The TcoF identification pipeline (see Section 2) predicted 2491 proteins. In order to remove the false-positive predictions (type I error) across different classes of TcoFs, manual curation on predicted TcoFs was performed. The curation resulted in removal of 1341 RNAR proteins with GO functions such as translation, tRNA processing, ribosome assembly and tRNA modification. Additionally, 125 proteins were found to show a GO-assigned function for both RNARs and TRs. For further classification, we manually analyzed each protein and classified accordingly in their classes into TRs, CRRs and RNARs. This resulted in identification and classification of 666 transcription regulators (TRs), 1412 RNARs and 415 chromatin regulators (CRRs), distributed among the 14 studied apicomplexan species. Among these, there are 637 TcoFs with annotation as hypothetical, conserved proteins with unknown function, unspecified product and conserved hypothetical proteins (Table S5). Figure 4 summarizes the species-wise distribution of TcoFs with most TcoFs observed in Plasmodium yoelii. To the best of the authors’ knowledge, this is a first-ever attempt to classify TcoFs into TRs, CRRs and RNARs in apicomplexans.
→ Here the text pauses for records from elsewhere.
-- pv_equiv track=rewrite | github.com/Aasthaengg/IBMdataset | Python_codes/p03464/s333438749.py | calc
-- ===== SOURCE A (Python) =====
-- def calc(n, N, x):
--     m, M = -1, -1
--     L, R = 0, 10**13
--     while L+1 < R:
--         P = (L+R)//2
--         if n <= x*P:
--             R = P
--         else:
--             L = P
--     if n <= x*R <= N:
--         m = x*R
--     L, R = 0, 10**13
--     while L+1 < R:
--         P = (L+R)//2
--         if N < x*P:
--             R = P
--         else:
--             L = P
--     if n <= x*L <= N:
--         M = x*L + (x-1)
--     return m, M
-- ===== SOURCE B (Python) =====
-- def calc(n, N, x):
--     # closed-form: smallest P >= 1 with n <= x*P is ceil(n/x) (clamped to the
--     # search domain P >= 1), largest P >= 0 with x*P <= N is N//x (clamped to P >= 0)
--     P = max(1, (n + x - 1) // x)
--     m = x * P if n <= x * P <= N else -1
--     Q = max(0, N // x)
--     M = x * Q + (x - 1) if n <= x * Q <= N else -1
--     return m, M
-- ===== Notes on version B (the rewrite author's own statement) =====
-- stated objective: simpler
-- what changed: Both 43-iteration binary searches over [0,10^13] are replaced by closed-form divisions: ceiling division (n+x-1)//x for the smallest P>=1 with n<=x*P and floor division N//x for the largest P>=0 with x*P<=N, with the same guarded checks.
-- outside the precondition, e.g. on calc(1, 10, 0): A returns (-1, -1), B raises ZeroDivisionError; on calc(-5, 10, -3): A returns (-1, -1), B returns (-1, -4)
import Mathlib
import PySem

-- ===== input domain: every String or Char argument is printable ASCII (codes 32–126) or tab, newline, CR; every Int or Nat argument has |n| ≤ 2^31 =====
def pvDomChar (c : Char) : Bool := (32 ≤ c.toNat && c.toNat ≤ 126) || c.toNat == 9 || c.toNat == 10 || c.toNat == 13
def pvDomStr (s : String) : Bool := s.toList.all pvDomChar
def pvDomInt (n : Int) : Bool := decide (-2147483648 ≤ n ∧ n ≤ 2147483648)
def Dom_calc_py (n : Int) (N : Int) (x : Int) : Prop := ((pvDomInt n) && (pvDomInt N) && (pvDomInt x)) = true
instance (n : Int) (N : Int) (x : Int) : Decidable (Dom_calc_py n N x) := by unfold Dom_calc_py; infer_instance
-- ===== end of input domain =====

-- B replaces A's two fixed-bound binary searches by closed-form ceiling/floor divisions (simpler); return-value equivalence on the natural domain x >= 1.


-- ===== PORT A =====
-- the 'while L+1 < R: P=(L+R)//2; if p(P): R=P else: L=P' loop that A writes out twice;
-- the fuel argument is only a totality guard: R - L fuel always outlasts the loop
def pyLoop (fuel : Nat) (p : Int → Bool) (L R : Int) : Int × Int :=
  match fuel with
  | 0 => (L, R)
  | f + 1 =>
    if L + 1 < R then
      let P := PySem.Int.floordiv (L + R) 2
      if p P then pyLoop f p L P else pyLoop f p P R
    else (L, R)

def calc_py (n : Int) (N : Int) (x : Int) : Int × Int :=
  let r1 := pyLoop 10000000000000 (fun P => decide (n ≤ x * P)) 0 10000000000000
  let m : Int := if n ≤ x * r1.2 ∧ x * r1.2 ≤ N then x * r1.2 else -1
  let r2 := pyLoop 10000000000000 (fun P => decide (N < x * P)) 0 10000000000000
  let M : Int := if n ≤ x * r2.1 ∧ x * r2.1 ≤ N then x * r2.1 + (x - 1) else -1
  (m, M)

-- ===== PORT B =====
def calc_py_alt (n : Int) (N : Int) (x : Int) : Int × Int :=
  let P := max 1 (PySem.Int.floordiv (n + x - 1) x)
  let m : Int := if n ≤ x * P ∧ x * P ≤ N then x * P else -1
  let Q := max 0 (PySem.Int.floordiv N x)
  let M : Int := if n ≤ x * Q ∧ x * Q ≤ N then x * Q + (x - 1) else -1
  (m, M)

-- ===== PRECONDITION & SPEC =====
-- Pre_ restricts to the natural domain x >= 1 of "multiples of x": for x <= 0 the searched
-- predicate is non-monotone and A's sentinel results are artefacts of the fixed search
-- bounds, while B's closed-form division is meaningless there (division by zero at x = 0).
def Pre_calc_py (n : Int) (N : Int) (x : Int) : Prop := 1 ≤ x
instance (n : Int) (N : Int) (x : Int) : Decidable (Pre_calc_py n N x) := by
  unfold Pre_calc_py; infer_instance
def pvWitness_calc_py : Int × Int × Int := (3, 20, 7)

def Spec_calc_py (n : Int) (N : Int) (x : Int) (out : Int × Int) : Prop := out = calc_py_alt n N x
instance (n : Int) (N : Int) (x : Int) (out : Int × Int) : Decidable (Spec_calc_py n N x out) := by
  unfold Spec_calc_py; infer_instance

-- ===== CLAIM (what is proved, stated in full; the proofs are below) =====
def Claim_equal_calc_py : Prop := ∀ (n : Int) (N : Int) (x : Int), Dom_calc_py n N x → Pre_calc_py n N x → Spec_calc_py n N x (calc_py n N x)

-- ===== LEMMAS AND PROOFS =====

-- loop invariant: if p holds at R and fails at L (or L = 0), the loop returns an adjacent
-- pair (L', R') with the same boundary properties; no monotonicity of p is needed here.
theorem pyLoop_inv (fuel : Nat) (p : Int → Bool) (L R : Int) (h0 : 0 ≤ L) (hLR : L < R)
    (hfuel : (R - L).toNat ≤ fuel)
    (hR : p R = true) (hL : L = 0 ∨ p L = false) :
    (pyLoop fuel p L R).1 + 1 = (pyLoop fuel p L R).2 ∧ 0 ≤ (pyLoop fuel p L R).1 ∧
      p (pyLoop fuel p L R).2 = true ∧
      ((pyLoop fuel p L R).1 = 0 ∨ p (pyLoop fuel p L R).1 = false) := by
  induction fuel generalizing L R with
  | zero => omega
  | succ f ih =>
    rw [pyLoop]
    by_cases h : L + 1 < R
    · have h2 : PySem.Int.floordiv (L + R) 2 = (L + R) / 2 :=
        PySem.Int.floordiv_eq_ediv_of_pos (by omega)
      simp only [h, if_pos]
      cases hp : p (PySem.Int.floordiv (L + R) 2) with
      | true =>
        rw [if_pos rfl]
        exact ih L _ h0 (by omega) (by omega) hp hL
      | false =>
        rw [if_neg (by simp)]
        exact ih _ R (by omega) (by omega) (by omega) hR (Or.inr hp)
    · simp only [h, if_neg, not_false_iff]
      refine ⟨by omega, h0, by simpa [show R = L + 1 by omega] using hR, hL⟩

-- a monotone predicate pins the adjacent boundary pair uniquely
theorem bound_unique (a b : Int) (q : Int → Prop)
    (hmono : ∀ u v : Int, u ≤ v → q u → q v)
    (ha : 0 ≤ a ∧ q (a + 1) ∧ (a = 0 ∨ ¬ q a))
    (hb : 0 ≤ b ∧ q (b + 1) ∧ (b = 0 ∨ ¬ q b)) : a = b := by
  rcases ha with ⟨ha0, haq, haL⟩
  rcases hb with ⟨hb0, hbq, hbL⟩
  by_contra hne
  rcases lt_or_gt_of_ne hne with hlt | hlt
  · rcases hbL with h | h
    · omega
    · exact h (hmono (a + 1) b (by omega) haq)
  · rcases haL with h | h
    · omega
    · exact h (hmono (b + 1) a (by omega) hbq)

theorem ediv_bounds (a x : Int) (hx : 0 < x) : x * (a / x) ≤ a ∧ a < x * (a / x) + x := by
  have h1 := Int.ediv_add_emod a x
  have h2 := Int.emod_nonneg a (by omega : x ≠ 0)
  have h3 := Int.emod_lt_of_pos a hx
  constructor <;> linarith

theorem first_loop_val (n x : Int) (hx : 1 ≤ x) (hn : n ≤ 2147483648) :
    (pyLoop 10000000000000 (fun P => decide (n ≤ x * P)) 0 10000000000000).2
      = max 1 (PySem.Int.floordiv (n + x - 1) x) := by
  have hdiv : PySem.Int.floordiv (n + x - 1) x = (n + x - 1) / x :=
    PySem.Int.floordiv_eq_ediv_of_pos (by omega)
  have hqd := ediv_bounds (n + x - 1) x (by omega)
  set q : Int := (n + x - 1) / x with hq
  have htop : n ≤ x * 10000000000000 := by nlinarith
  obtain ⟨hadj, hL0, hpR, hbnd⟩ := pyLoop_inv 10000000000000 (fun P => decide (n ≤ x * P))
    0 10000000000000 (by omega) (by omega) (by omega) (by simpa using htop) (Or.inl rfl)
  have hkey : (pyLoop 10000000000000 (fun P => decide (n ≤ x * P)) 0 10000000000000).1 = max 1 q - 1 := by
    apply bound_unique _ _ (fun P => n ≤ x * P)
      (fun u v huv h => by nlinarith)
    · refine ⟨hL0, ?_, ?_⟩
      · rw [hadj]; exact of_decide_eq_true hpR
      · rcases hbnd with h | h
        · exact Or.inl h
        · exact Or.inr (by simpa using h)
    · refine ⟨by omega, ?_, ?_⟩
      · by_cases h1 : q ≤ 1
        · have hb0 : max 1 q - 1 + 1 = 1 := by omega
          rw [hb0]
          have hq0 : x * q ≤ x * 1 := by nlinarith
          nlinarith [hqd.2]
        · have hb0 : max 1 q - 1 + 1 = q := by omega
          rw [hb0]
          have : n - 1 < x * q := by linarith [hqd.2]
          omega
      · by_cases h1 : q ≤ 1
        · exact Or.inl (by omega)
        · refine Or.inr ?_
          have hb0 : max 1 q - 1 = q - 1 := by omega
          rw [hb0]
          have : x * (q - 1) < n := by nlinarith [hqd.1]
          omega
  omega

theorem second_loop_val (N x : Int) (hx : 1 ≤ x) (hN : N ≤ 2147483648) :
    (pyLoop 10000000000000 (fun P => decide (N < x * P)) 0 10000000000000).1
      = max 0 (PySem.Int.floordiv N x) := by
  have hdiv : PySem.Int.floordiv N x = N / x :=
    PySem.Int.floordiv_eq_ediv_of_pos (by omega)
  have hqd := ediv_bounds N x (by omega)
  set d : Int := N / x with hd
  have htop : N < x * 10000000000000 := by nlinarith
  obtain ⟨hadj, hL0, hpR, hbnd⟩ := pyLoop_inv 10000000000000 (fun P => decide (N < x * P))
    0 10000000000000 (by omega) (by omega) (by omega) (by simpa using htop) (Or.inl rfl)
  have hkey : (pyLoop 10000000000000 (fun P => decide (N < x * P)) 0 10000000000000).1 = max 0 d := by
    apply bound_unique _ _ (fun P => N < x * P)
      (fun u v huv h => by nlinarith)
    · refine ⟨hL0, ?_, ?_⟩
      · rw [hadj]; exact of_decide_eq_true hpR
      · rcases hbnd with h | h
        · exact Or.inl h
        · exact Or.inr (by simpa using h)
    · refine ⟨by omega, ?_, ?_⟩
      · by_cases h1 : d ≤ 0
        · have hb0 : max 0 d + 1 = 1 := by omega
          rw [hb0]
          have hq0 : x * d ≤ x * 0 := by nlinarith
          nlinarith [hqd.2]
        · have hb0 : max 0 d + 1 = d + 1 := by omega
          rw [hb0]
          nlinarith [hqd.2]
      · by_cases h1 : d ≤ 0
        · exact Or.inl (by omega)
        · refine Or.inr ?_
          have hb0 : max 0 d = d := by omega
          rw [hb0]
          exact not_lt.mpr hqd.1
  omega

-- ===== VERDICT (by name: the statement is the Claim_ definition above) =====
theorem calc_py_spec : Claim_equal_calc_py := by
  intro n N x hdom hpre
  have hx : 1 ≤ x := hpre
  have hn : n ≤ 2147483648 ∧ N ≤ 2147483648 := by
    simp only [Dom_calc_py, pvDomInt, Bool.and_eq_true, decide_eq_true_eq] at hdom
    exact ⟨hdom.1.1.2, hdom.1.2.2⟩
  unfold Spec_calc_py calc_py calc_py_alt
  simp only [first_loop_val n x hx hn.1, second_loop_val N x hx hn.2]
Web interface and annotations in ApicoTFdb

The ApicoTFdb project is presented as a novel web-based repository for apicomplexan TF and TcoF information retrieval as shown in Figure 5. The ApicoTFdb database project is organized according to the above described classification of TFs and TcoFs into different families based on intrinsic conserved domains and their respective gene ontologies. We included gene/protein-level information from several relevant web resources including EuPathDB, UniProt and Pfam for TF DBD Profile generation; OrthoMCL for orthology profiling; Gene Ontology using AMIGO, PubMed and Google Scholar for related literature information; KEGG (molecular pathway analysis) and STRING database for protein-protein interactions; and isoelectric point, molecular weight, CDS length and chromosome location, which provides necessary information, for apicomplexan TFs and TcoFs (as shown in Figure 6). We have also used CDD (37), PFAM (38), Superfamily (39) and SMART (40) for domain prediction; CELLO2GO for subcellular localization; PATS for apicoplast targeting sequences; and NCBI-BLAST, including BLASTn and BLASTp, for homology predictions.

TcoFs distribution into TRs, CRRs and RNARs across apicomplexans.
Figure 4

TcoFs distribution into TRs, CRRs and RNARs across apicomplexans.

ApicoTFdb: Development and working pipeline (a) TF prediction and classification rule using known TF sequences. (b) Home page of ApicoTFdb is divided into different sections, namely browse, tools (includes BLASTP and BLASTn), TcoFs, other links, statistics, and tutorials (c) Annotation available in ApicoTFdb (d) TcoFs are mainly classified into 3 main classes i.e. TRs, CRRs and RNARs with their associated annotation and information related to experimentally verified TFs is also presented in a separate section.
Figure 5

ApicoTFdb: Development and working pipeline (a) TF prediction and classification rule using known TF sequences. (b) Home page of ApicoTFdb is divided into different sections, namely browse, tools (includes BLASTP and BLASTn), TcoFs, other links, statistics, and tutorials (c) Annotation available in ApicoTFdb (d) TcoFs are mainly classified into 3 main classes i.e. TRs, CRRs and RNARs with their associated annotation and information related to experimentally verified TFs is also presented in a separate section.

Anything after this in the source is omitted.